----- PROVIDED RECORDS -----

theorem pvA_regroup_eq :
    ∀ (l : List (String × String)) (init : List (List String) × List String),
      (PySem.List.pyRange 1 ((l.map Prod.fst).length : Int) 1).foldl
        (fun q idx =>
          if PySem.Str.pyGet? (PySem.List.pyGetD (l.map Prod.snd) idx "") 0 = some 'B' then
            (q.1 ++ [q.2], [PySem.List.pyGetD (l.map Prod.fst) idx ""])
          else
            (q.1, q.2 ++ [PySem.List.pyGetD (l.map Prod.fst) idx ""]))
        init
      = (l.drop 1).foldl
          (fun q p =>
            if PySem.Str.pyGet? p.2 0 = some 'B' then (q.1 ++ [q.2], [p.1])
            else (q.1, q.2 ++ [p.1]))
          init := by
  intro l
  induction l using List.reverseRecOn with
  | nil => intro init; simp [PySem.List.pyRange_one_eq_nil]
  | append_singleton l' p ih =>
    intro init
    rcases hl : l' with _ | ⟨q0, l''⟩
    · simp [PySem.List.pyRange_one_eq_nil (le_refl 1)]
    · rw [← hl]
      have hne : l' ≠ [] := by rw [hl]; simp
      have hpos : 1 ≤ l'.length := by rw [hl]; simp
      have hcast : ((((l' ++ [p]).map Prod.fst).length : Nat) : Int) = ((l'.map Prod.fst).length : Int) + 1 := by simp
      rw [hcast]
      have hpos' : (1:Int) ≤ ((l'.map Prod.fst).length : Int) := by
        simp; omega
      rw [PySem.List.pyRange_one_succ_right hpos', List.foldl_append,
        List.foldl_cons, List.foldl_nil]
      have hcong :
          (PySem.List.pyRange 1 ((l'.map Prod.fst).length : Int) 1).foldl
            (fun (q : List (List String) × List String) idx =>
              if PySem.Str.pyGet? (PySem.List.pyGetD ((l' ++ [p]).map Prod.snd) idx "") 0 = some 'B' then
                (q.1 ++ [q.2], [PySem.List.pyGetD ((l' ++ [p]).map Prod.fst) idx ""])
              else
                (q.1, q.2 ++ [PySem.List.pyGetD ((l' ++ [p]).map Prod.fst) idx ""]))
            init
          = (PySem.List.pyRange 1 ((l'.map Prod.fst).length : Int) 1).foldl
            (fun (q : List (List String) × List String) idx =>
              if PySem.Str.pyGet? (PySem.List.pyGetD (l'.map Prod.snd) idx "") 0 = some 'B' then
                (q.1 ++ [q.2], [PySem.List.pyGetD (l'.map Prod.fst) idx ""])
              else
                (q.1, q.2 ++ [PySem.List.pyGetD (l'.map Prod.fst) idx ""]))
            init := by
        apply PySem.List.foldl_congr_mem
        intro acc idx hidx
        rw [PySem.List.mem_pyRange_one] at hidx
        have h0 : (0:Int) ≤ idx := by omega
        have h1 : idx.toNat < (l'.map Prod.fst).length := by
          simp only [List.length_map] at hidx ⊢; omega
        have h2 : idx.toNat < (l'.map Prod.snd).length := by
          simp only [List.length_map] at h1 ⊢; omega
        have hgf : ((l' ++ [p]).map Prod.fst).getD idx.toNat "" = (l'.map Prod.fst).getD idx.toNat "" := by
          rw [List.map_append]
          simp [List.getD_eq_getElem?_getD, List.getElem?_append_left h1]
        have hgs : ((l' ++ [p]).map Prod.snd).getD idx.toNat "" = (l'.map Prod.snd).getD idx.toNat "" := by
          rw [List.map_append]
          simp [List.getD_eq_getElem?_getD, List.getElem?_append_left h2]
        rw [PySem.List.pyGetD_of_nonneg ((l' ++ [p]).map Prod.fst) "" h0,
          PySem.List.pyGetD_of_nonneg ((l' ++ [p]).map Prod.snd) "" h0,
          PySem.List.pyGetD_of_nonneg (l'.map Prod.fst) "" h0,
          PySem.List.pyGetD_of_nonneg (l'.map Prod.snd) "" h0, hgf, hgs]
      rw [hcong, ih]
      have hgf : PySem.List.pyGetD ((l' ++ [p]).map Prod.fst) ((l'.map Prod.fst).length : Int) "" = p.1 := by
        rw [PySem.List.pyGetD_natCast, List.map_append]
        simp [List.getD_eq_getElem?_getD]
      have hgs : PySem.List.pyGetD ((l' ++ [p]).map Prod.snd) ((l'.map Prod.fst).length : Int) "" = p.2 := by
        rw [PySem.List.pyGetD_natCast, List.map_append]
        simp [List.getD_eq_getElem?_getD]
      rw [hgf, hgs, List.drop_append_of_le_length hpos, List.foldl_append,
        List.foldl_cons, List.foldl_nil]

-----

→ TASK OBJECTIVE: Copy out the full listing above. Keep every word as it is.

→ TASK OUTPUT:
theorem pvA_regroup_eq :
    ∀ (l : List (String × String)) (init : List (List String) × List String),
      (PySem.List.pyRange 1 ((l.map Prod.fst).length : Int) 1).foldl
        (fun q idx =>
          if PySem.Str.pyGet? (PySem.List.pyGetD (l.map Prod.snd) idx "") 0 = some 'B' then
            (q.1 ++ [q.2], [PySem.List.pyGetD (l.map Prod.fst) idx ""])
          else
            (q.1, q.2 ++ [PySem.List.pyGetD (l.map Prod.fst) idx ""]))
        init
      = (l.drop 1).foldl
          (fun q p =>
            if PySem.Str.pyGet? p.2 0 = some 'B' then (q.1 ++ [q.2], [p.1])
            else (q.1, q.2 ++ [p.1]))
          init := by
  intro l
  induction l using List.reverseRecOn with
  | nil => intro init; simp [PySem.List.pyRange_one_eq_nil]
  | append_singleton l' p ih =>
    intro init
    rcases hl : l' with _ | ⟨q0, l''⟩
    · simp [PySem.List.pyRange_one_eq_nil (le_refl 1)]
    · rw [← hl]
      have hne : l' ≠ [] := by rw [hl]; simp
      have hpos : 1 ≤ l'.length := by rw [hl]; simp
      have hcast : ((((l' ++ [p]).map Prod.fst).length : Nat) : Int) = ((l'.map Prod.fst).length : Int) + 1 := by simp
      rw [hcast]
      have hpos' : (1:Int) ≤ ((l'.map Prod.fst).length : Int) := by
        simp; omega
      rw [PySem.List.pyRange_one_succ_right hpos', List.foldl_append,
        List.foldl_cons, List.foldl_nil]
      have hcong :
          (PySem.List.pyRange 1 ((l'.map Prod.fst).length : Int) 1).foldl
            (fun (q : List (List String) × List String) idx =>
              if PySem.Str.pyGet? (PySem.List.pyGetD ((l' ++ [p]).map Prod.snd) idx "") 0 = some 'B' then
                (q.1 ++ [q.2], [PySem.List.pyGetD ((l' ++ [p]).map Prod.fst) idx ""])
              else
                (q.1, q.2 ++ [PySem.List.pyGetD ((l' ++ [p]).map Prod.fst) idx ""]))
            init
          = (PySem.List.pyRange 1 ((l'.map Prod.fst).length : Int) 1).foldl
            (fun (q : List (List String) × List String) idx =>
              if PySem.Str.pyGet? (PySem.List.pyGetD (l'.map Prod.snd) idx "") 0 = some 'B' then
                (q.1 ++ [q.2], [PySem.List.pyGetD (l'.map Prod.fst) idx ""])
              else
                (q.1, q.2 ++ [PySem.List.pyGetD (l'.map Prod.fst) idx ""]))
            init := by
        apply PySem.List.foldl_congr_mem
        intro acc idx hidx
        rw [PySem.List.mem_pyRange_one] at hidx
        have h0 : (0:Int) ≤ idx := by omega
        have h1 : idx.toNat < (l'.map Prod.fst).length := by
          simp only [List.length_map] at hidx ⊢; omega
        have h2 : idx.toNat < (l'.map Prod.snd).length := by
          simp only [List.length_map] at h1 ⊢; omega
        have hgf : ((l' ++ [p]).map Prod.fst).getD idx.toNat "" = (l'.map Prod.fst).getD idx.toNat "" := by
          rw [List.map_append]
          simp [List.getD_eq_getElem?_getD, List.getElem?_append_left h1]
        have hgs : ((l' ++ [p]).map Prod.snd).getD idx.toNat "" = (l'.map Prod.snd).getD idx.toNat "" := by
          rw [List.map_append]
          simp [List.getD_eq_getElem?_getD, List.getElem?_append_left h2]
        rw [PySem.List.pyGetD_of_nonneg ((l' ++ [p]).map Prod.fst) "" h0,
          PySem.List.pyGetD_of_nonneg ((l' ++ [p]).map Prod.snd) "" h0,
          PySem.List.pyGetD_of_nonneg (l'.map Prod.fst) "" h0,
          PySem.List.pyGetD_of_nonneg (l'.map Prod.snd) "" h0, hgf, hgs]
      rw [hcong, ih]
      have hgf : PySem.List.pyGetD ((l' ++ [p]).map Prod.fst) ((l'.map Prod.fst).length : Int) "" = p.1 := by
        rw [PySem.List.pyGetD_natCast, List.map_append]
        simp [List.getD_eq_getElem?_getD]
      have hgs : PySem.List.pyGetD ((l' ++ [p]).map Prod.snd) ((l'.map Prod.fst).length : Int) "" = p.2 := by
        rw [PySem.List.pyGetD_natCast, List.map_append]
        simp [List.getD_eq_getElem?_getD]
      rw [hgf, hgs, List.drop_append_of_le_length hpos, List.foldl_append,
        List.foldl_cons, List.foldl_nil]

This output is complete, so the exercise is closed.